Li Yongsheng, Shao Tingting, Jiang Chunjie, Bai Jing, Wang Zishan, Zhang Jinwen, Zhang Lili, Zhao Zheng, Xu Juan, Li Xia
College of Bioinformatics Science and Technology and Bio-Pharmaceutical Key Laboratory of Heilongjiang Province, Harbin Medical University.
Sci Rep. 2015 Nov 3;5:15953. doi: 10.1038/srep15953.
The combinatorial cross-regulation of transcription factors (TFs) plays an important role in cellular identity and function; however, the dynamic regulation of TFs during glioma progression remains largely unknown. Here, we used the genome-wide expression of TFs to construct an extensive human TF network comprising interactions among 513 TFs and to analyse the dynamics of the TF-TF network during glioma progression. We found that the TF regulatory networks share a common architecture and that the topological structures are conserved. Strikingly, despite the conservation of the network architecture, TF regulatory networks are highly grade specific, and TF circuitry motifs are dynamically rewired during glioma progression. In addition, the most frequently observed structure in the grade-specific TF networks was the feedforward loop (FFL). We described applications that show how investigating the behaviour of FFLs in glioblastoma can reveal FFLs (such as RARG-NR1I2-CDX2) that are associated with prognosis. We constructed comprehensive TF-TF networks and systematically analysed the circuitry, dynamics, and topological principles of the networks during glioma progression, which will further enhance our understanding of the functions of TFs in glioma.
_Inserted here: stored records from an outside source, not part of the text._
-- pv_equiv track=rewrite | github.com/pixelatedempathy/ai | dataset_pipeline/orchestration/run_task_5_25_tot_reasoning.py | parse_reasoning_steps
-- ===== SOURCE A (Python) =====
-- def parse_reasoning_steps(reasoning_text: str) -> list[str]:
--     """Parse reasoning text into discrete steps."""
--     # Common patterns for step separation
--     step_indicators = ["Step 1:", "Step 2:", "Step 3:", "First,", "Second,", "Third,", "Then,", "Finally,", "Therefore,"]
--
--     steps = []
--     current_step = ""
--
--     for line in reasoning_text.split("\n"):
--         line = line.strip()
--         if not line:
--             continue
--
--         # Check if this line starts a new step
--         is_new_step = any(line.startswith(indicator) for indicator in step_indicators)
--
--         if is_new_step and current_step:
--             steps.append(current_step.strip())
--             current_step = line
--         else:
--             current_step += " " + line if current_step else line
--
--     # Add the last step
--     if current_step:
--         steps.append(current_step.strip())
--
--     return steps
-- ===== SOURCE B (Python) =====
-- STEP_INDICATORS = ["Step 1:", "Step 2:", "Step 3:", "First,", "Second,", "Third,", "Then,", "Finally,", "Therefore,"]
--
--
-- def _is_boundary(line):
--     return any(line.startswith(ind) for ind in STEP_INDICATORS)
--
--
-- def parse_reasoning_steps(reasoning_text: str) -> list[str]:
--     """Cut the cleaned line list at boundary indices and join each slice."""
--     lines = [l.strip() for l in reasoning_text.split("\n") if l.strip()]
--     steps = []
--     i = 0
--     n = len(lines)
--     while i < n:
--         j = i + 1
--         while j < n and not _is_boundary(lines[j]):
--             j += 1
--         steps.append(" ".join(lines[i:j]))
--         i = j
--     return steps
-- ===== Notes on version B (the rewrite author's own statement) =====
-- stated objective: alternative
-- what changed: Replaces A's streaming accumulation into a growing current_step string with a two-phase pass: build the cleaned line list, then cut it into consecutive slices at the boundary indices where a non-initial line starts with an indicator, joining each slice once.
import Mathlib
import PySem

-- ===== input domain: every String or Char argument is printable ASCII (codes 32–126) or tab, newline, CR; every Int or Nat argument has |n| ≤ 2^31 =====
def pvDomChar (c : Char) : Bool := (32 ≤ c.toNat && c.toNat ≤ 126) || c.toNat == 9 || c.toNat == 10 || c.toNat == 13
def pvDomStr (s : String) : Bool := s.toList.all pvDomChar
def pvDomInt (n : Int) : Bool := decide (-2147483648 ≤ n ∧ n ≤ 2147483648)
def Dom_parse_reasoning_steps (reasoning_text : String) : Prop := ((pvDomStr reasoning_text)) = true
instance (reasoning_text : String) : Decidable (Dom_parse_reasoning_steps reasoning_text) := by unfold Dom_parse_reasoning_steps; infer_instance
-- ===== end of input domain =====

-- ===== PORT A =====
-- B replaces A's streaming string-accumulator pass with a cut-at-boundary grouping of the cleaned line list (alternative decomposition, same cost).
def pvIndicators : List (List Char) :=
  ["Step 1:".toList, "Step 2:".toList, "Step 3:".toList, "First,".toList, "Second,".toList,
   "Third,".toList, "Then,".toList, "Finally,".toList, "Therefore,".toList]

-- A's loop body: strip the line, skip empties, start a new step on an indicator, else extend current_step
def pvStepA (st : List String × List Char) (rawLine : List Char) : List String × List Char :=
  let line := PySem.Chars.strip rawLine
  if line = [] then st
  else
    let is_new := pvIndicators.any (fun ind => PySem.Chars.startswith line ind)
    if is_new ∧ st.2 ≠ [] then (st.1 ++ [String.ofList (PySem.Chars.strip st.2)], line)
    else (st.1, if st.2 ≠ [] then st.2 ++ ' ' :: line else line)

def parse_reasoning_steps (reasoning_text : String) : List String :=
  let r := (PySem.Chars.splitOn reasoning_text.toList ['\n']).foldl pvStepA ([], [])
  if r.2 ≠ [] then r.1 ++ [String.ofList (PySem.Chars.strip r.2)] else r.1

-- ===== PORT B =====
-- Source B helper _is_boundary
def pvBoundary (line : List Char) : Bool :=
  pvIndicators.any (fun ind => PySem.Chars.startswith line ind)

-- Source B's index scan: each chunk runs from a boundary (or index 0) up to the next boundary;
-- lines[i:j] is the head line plus the following non-boundary lines.
def pvGroup : List (List Char) → List String
  | [] => []
  | l :: rest =>
      String.ofList (PySem.Chars.join [' '] (l :: rest.takeWhile (fun s => !pvBoundary s)))
        :: pvGroup (rest.dropWhile (fun s => !pvBoundary s))
termination_by ls => ls.length
decreasing_by
  have := List.length_dropWhile_le (fun s => !pvBoundary s) rest
  simp only [List.length_cons]
  omega

def parse_reasoning_steps_alt (reasoning_text : String) : List String :=
  pvGroup (((PySem.Chars.splitOn reasoning_text.toList ['\n']).map PySem.Chars.strip).filter
    (fun l => decide (l ≠ [])))

-- ===== PRECONDITION & SPEC =====
def Spec_parse_reasoning_steps (reasoning_text : String) (out : List String) : Prop := out = parse_reasoning_steps_alt reasoning_text
instance (reasoning_text : String) (out : List String) : Decidable (Spec_parse_reasoning_steps reasoning_text out) := by unfold Spec_parse_reasoning_steps; infer_instance

-- ===== CLAIM (what is proved, stated in full; the proofs are below) =====
def Claim_equal_parse_reasoning_steps : Prop := ∀ (reasoning_text : String), Dom_parse_reasoning_steps reasoning_text → Spec_parse_reasoning_steps reasoning_text (parse_reasoning_steps reasoning_text)

-- ===== LEMMAS AND PROOFS =====

-- proof-side helpers
def pvClean (s : List Char) : Prop := s ≠ [] ∧ PySem.Chars.strip s = s

def pvCleanStep (st : List String × List Char) (line : List Char) : List String × List Char :=
  if pvBoundary line ∧ st.2 ≠ [] then (st.1 ++ [String.ofList (PySem.Chars.strip st.2)], line)
  else (st.1, if st.2 ≠ [] then st.2 ++ ' ' :: line else line)

def pvFin (st : List String × List Char) : List String :=
  if st.2 ≠ [] then st.1 ++ [String.ofList (PySem.Chars.strip st.2)] else st.1

lemma pv_dropWhile_cons_of_head {p : Char → Bool} {c : Char} {t : List Char}
    (h : List.dropWhile p (c :: t) = c :: t) : p c = false := by
  cases hc : p c
  · rfl
  · exfalso
    rw [List.dropWhile_cons, if_pos hc] at h
    have := List.length_dropWhile_le p t
    rw [h] at this
    simp at this

lemma pv_length_rstrip_le (s : List Char) :
    (PySem.Chars.rstrip s).length ≤ s.length := by
  simp [PySem.Chars.rstrip]
  have := List.length_dropWhile_le PySem.Chars.isspace s.reverse
  simpa using this

lemma pv_lstrip_of_strip {s : List Char} (h : PySem.Chars.strip s = s) :
    PySem.Chars.lstrip s = s := by
  have hsuf : PySem.Chars.lstrip s <:+ s := List.dropWhile_suffix _
  have hlen : (PySem.Chars.lstrip s).length = s.length := by
    have h1 := pv_length_rstrip_le (PySem.Chars.lstrip s)
    have h2 : (PySem.Chars.lstrip s).length ≤ s.length := hsuf.length_le
    have h3 : (PySem.Chars.strip s).length = s.length := by rw [h]
    simp [PySem.Chars.strip] at h3
    omega
  exact hsuf.eq_of_length hlen

lemma pv_rstrip_of_strip {s : List Char} (h : PySem.Chars.strip s = s) :
    PySem.Chars.rstrip s = s := by
  have := pv_lstrip_of_strip h
  simpa [PySem.Chars.strip, this] using h

lemma pv_clean_head {c : Char} {t : List Char} (h : pvClean (c :: t)) :
    PySem.Chars.isspace c = false := by
  have := pv_lstrip_of_strip h.2
  exact pv_dropWhile_cons_of_head this

lemma pv_rev_dropWhile {s : List Char} (h : PySem.Chars.rstrip s = s) :
    List.dropWhile PySem.Chars.isspace s.reverse = s.reverse := by
  have : (List.dropWhile PySem.Chars.isspace s.reverse).reverse = s := h
  have := congrArg List.reverse this
  simpa using this

lemma pv_clean_last {s : List Char} (h : pvClean s) :
    ∃ c t, s.reverse = c :: t ∧ PySem.Chars.isspace c = false := by
  obtain ⟨hne, hs⟩ := h
  have hrev : s.reverse ≠ [] := by simpa using hne
  obtain ⟨c, t, hct⟩ := List.exists_cons_of_ne_nil hrev
  refine ⟨c, t, hct, ?_⟩
  have := pv_rev_dropWhile (pv_rstrip_of_strip hs)
  rw [hct] at this
  exact pv_dropWhile_cons_of_head this

lemma pv_head_dropWhile_not {p : Char → Bool} {l : List Char} {c : Char} {t : List Char}
    (h : List.dropWhile p l = c :: t) : p c = false := by
  induction l with
  | nil => simp at h
  | cons a l ih =>
    rw [List.dropWhile_cons] at h
    split at h
    · exact ih h
    · cases h
      exact Bool.eq_false_iff.mpr ‹¬ _›

lemma pv_rstrip_prefix (s : List Char) : PySem.Chars.rstrip s <+: s := by
  have h : List.dropWhile PySem.Chars.isspace s.reverse <:+ s.reverse :=
    List.dropWhile_suffix _
  have h2 : (PySem.Chars.rstrip s).reverse <:+ s.reverse := by
    simpa [PySem.Chars.rstrip] using h
  exact List.reverse_suffix.mp h2

lemma pv_strip_idem (s : List Char) : pvClean (PySem.Chars.strip s) ∨ PySem.Chars.strip s = [] := by
  cases hu : PySem.Chars.strip s with
  | nil => exact Or.inr rfl
  | cons c t =>
    left
    refine ⟨by simp, ?_⟩
    -- head c is not space
    have hpre : PySem.Chars.rstrip (PySem.Chars.lstrip s) <+: PySem.Chars.lstrip s :=
      pv_rstrip_prefix _
    have hu' : PySem.Chars.strip s = c :: t := hu
    have hchead : PySem.Chars.isspace c = false := by
      rw [PySem.Chars.strip] at hu'
      obtain ⟨u, hu2⟩ := hpre
      rw [hu'] at hu2
      -- lstrip s = c :: (t ++ u), head of dropWhile is non-space
      have : List.dropWhile PySem.Chars.isspace s = c :: (t ++ u) := by
        simpa [PySem.Chars.lstrip] using hu2.symm
      exact pv_head_dropWhile_not this
    -- last is not space
    have hlast : ∃ d u, (c :: t).reverse = d :: u ∧ PySem.Chars.isspace d = false := by
      have : (PySem.Chars.strip s).reverse = List.dropWhile PySem.Chars.isspace (PySem.Chars.lstrip s).reverse := by
        simp [PySem.Chars.strip, PySem.Chars.rstrip]
      rw [hu'] at this
      have hne : (c :: t).reverse ≠ [] := by simp
      obtain ⟨d, u, hdu⟩ := List.exists_cons_of_ne_nil hne
      refine ⟨d, u, hdu, ?_⟩
      rw [hdu] at this
      exact pv_head_dropWhile_not this.symm
    -- assemble: lstrip and rstrip fix c :: t
    obtain ⟨d, u, hdu, hd⟩ := hlast
    have h1 : PySem.Chars.lstrip (c :: t) = c :: t := by
      simp [PySem.Chars.lstrip, hchead]
    have h2 : PySem.Chars.rstrip (c :: t) = c :: t := by
      simp only [PySem.Chars.rstrip, hdu, List.dropWhile_cons, hd, if_neg Bool.false_ne_true]
      simpa using (congrArg List.reverse hdu).symm
    simp [PySem.Chars.strip, h1, h2]

lemma pv_clean_append {a b : List Char} (ha : pvClean a) (hb : pvClean b) :
    pvClean (a ++ ' ' :: b) := by
  obtain ⟨c, t, hct⟩ := List.exists_cons_of_ne_nil ha.1
  refine ⟨by simp, ?_⟩
  have h1 : PySem.Chars.lstrip (a ++ ' ' :: b) = a ++ ' ' :: b := by
    rw [hct]
    have := pv_clean_head (hct ▸ ha)
    simp [PySem.Chars.lstrip, this]
  obtain ⟨d, u, hdu, hd⟩ := pv_clean_last hb
  have h2 : PySem.Chars.rstrip (a ++ ' ' :: b) = a ++ ' ' :: b := by
    have hrev : (a ++ ' ' :: b).reverse = d :: (u ++ ' ' :: a.reverse) := by
      simp [hdu]
    simp only [PySem.Chars.rstrip, hrev, List.dropWhile_cons, hd, if_neg Bool.false_ne_true]
    have := congrArg List.reverse hrev
    simpa using this.symm
  simp [PySem.Chars.strip, h1, h2]

lemma pv_stepA_eq (st : List String × List Char) (l : List Char) :
    pvStepA st l = if PySem.Chars.strip l = [] then st else pvCleanStep st (PySem.Chars.strip l) := by
  by_cases h : PySem.Chars.strip l = []
  · simp [pvStepA, h]
  · simp [pvStepA, pvCleanStep, h, pvBoundary]

lemma pv_fold_filter (raw : List (List Char)) (st : List String × List Char) :
    raw.foldl pvStepA st =
      ((raw.map PySem.Chars.strip).filter (fun l => decide (l ≠ []))).foldl pvCleanStep st := by
  induction raw generalizing st with
  | nil => rfl
  | cons l rest ih =>
    by_cases h : PySem.Chars.strip l = []
    · simp [List.foldl_cons, pv_stepA_eq, h, ih]
    · simp [List.foldl_cons, pv_stepA_eq, h, ih]

lemma pv_fold_group (lines : List (List Char)) (hc : ∀ l ∈ lines, pvClean l)
    (steps : List String) (cur : List Char) (hcur : pvClean cur) :
    pvFin (lines.foldl pvCleanStep (steps, cur)) =
      steps ++ String.ofList (PySem.Chars.join [' '] (cur :: lines.takeWhile (fun s => !pvBoundary s)))
        :: pvGroup (lines.dropWhile (fun s => !pvBoundary s)) := by
  induction lines generalizing steps cur with
  | nil =>
    simp [pvFin, hcur.1, hcur.2, PySem.Chars.join_singleton, pvGroup]
  | cons l rest ih =>
    have hcl : pvClean l := hc l (by simp)
    have hcrest : ∀ x ∈ rest, pvClean x := fun x hx => hc x (by simp [hx])
    cases hb : pvBoundary l with
    | true =>
      have hstep : pvCleanStep (steps, cur) l = (steps ++ [String.ofList cur], l) := by
        simp [pvCleanStep, hb, hcur.1, hcur.2]
      rw [List.foldl_cons, hstep, ih hcrest _ _ hcl]
      simp [hb, pvGroup, PySem.Chars.join_singleton]
    | false =>
      have hstep : pvCleanStep (steps, cur) l = (steps, cur ++ ' ' :: l) := by
        simp [pvCleanStep, hb, hcur.1]
      rw [List.foldl_cons, hstep, ih hcrest _ _ (pv_clean_append hcur hcl)]
      rw [List.takeWhile_cons, List.dropWhile_cons]
      simp only [hb, Bool.not_false, if_true]
      cases hrt : rest.takeWhile (fun s => !pvBoundary s) with
      | nil => simp [PySem.Chars.join_cons_cons, PySem.Chars.join_singleton]
      | cons q qs =>
        rw [PySem.Chars.join_cons_cons [' '] (cur ++ ' ' :: l) q qs,
            PySem.Chars.join_cons_cons [' '] cur l (q :: qs),
            PySem.Chars.join_cons_cons [' '] l q qs]
        simp

lemma pv_start (lines : List (List Char)) (h : ∀ l ∈ lines, pvClean l) :
    pvFin (lines.foldl pvCleanStep ([], [])) = pvGroup lines := by
  cases lines with
  | nil => simp [pvFin, pvGroup]
  | cons l rest =>
    have hcl : pvClean l := h l (by simp)
    have hstep : pvCleanStep (([] : List String), ([] : List Char)) l = ([], l) := by
      simp [pvCleanStep]
    rw [List.foldl_cons, hstep,
      pv_fold_group rest (fun x hx => h x (by simp [hx])) [] l hcl]
    simp only [pvGroup]
    simp

-- ===== VERDICT (by name: the statement is the Claim_ definition above) =====
theorem parse_reasoning_steps_spec : Claim_equal_parse_reasoning_steps := by
  intro t _
  unfold Spec_parse_reasoning_steps parse_reasoning_steps parse_reasoning_steps_alt
  show parse_reasoning_steps t = parse_reasoning_steps_alt t
  have hA : parse_reasoning_steps t =
      pvFin ((PySem.Chars.splitOn t.toList ['\n']).foldl pvStepA ([], [])) := rfl
  rw [hA, pv_fold_filter]
  apply pv_start
  intro l hl
  simp only [List.mem_filter, List.mem_map, decide_eq_true_eq] at hl
  obtain ⟨⟨x, _, hx⟩, hne⟩ := hl
  rcases pv_strip_idem x with h | h
  · rwa [hx] at h
  · exact absurd (hx ▸ h) hne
转录因子(TFs)的组合交叉调控在细胞特性和功能中起着重要作用;然而,胶质瘤进展过程中转录因子的动态调控仍 largely 未知。在此,我们利用转录因子的全基因组表达构建了一个广泛的人类 TF 网络,该网络包含 513 个转录因子之间的相互作用,并分析了胶质瘤进展过程中 TF-TF 网络的动态变化。我们发现 TF 调控网络具有共同的架构,并且拓扑结构是保守的。令人惊讶的是,尽管网络架构保守,但 TF 调控网络具有高度的分级特异性,并且 TF 电路基序在胶质瘤进展过程中动态重新布线。此外,分级特异性 TF 网络中最常观察到的结构是前馈环(FFL)。我们描述了一些应用,展示了研究胶质母细胞瘤中 FFL 的行为如何揭示与预后相关的 FFL(如 RARG-NR1I2-CDX2)。我们构建了全面的 TF-TF 网络,并系统地分析了胶质瘤进展过程中网络的电路、动态变化和拓扑原理,这将进一步增强我们对转录因子在胶质瘤中功能的理解。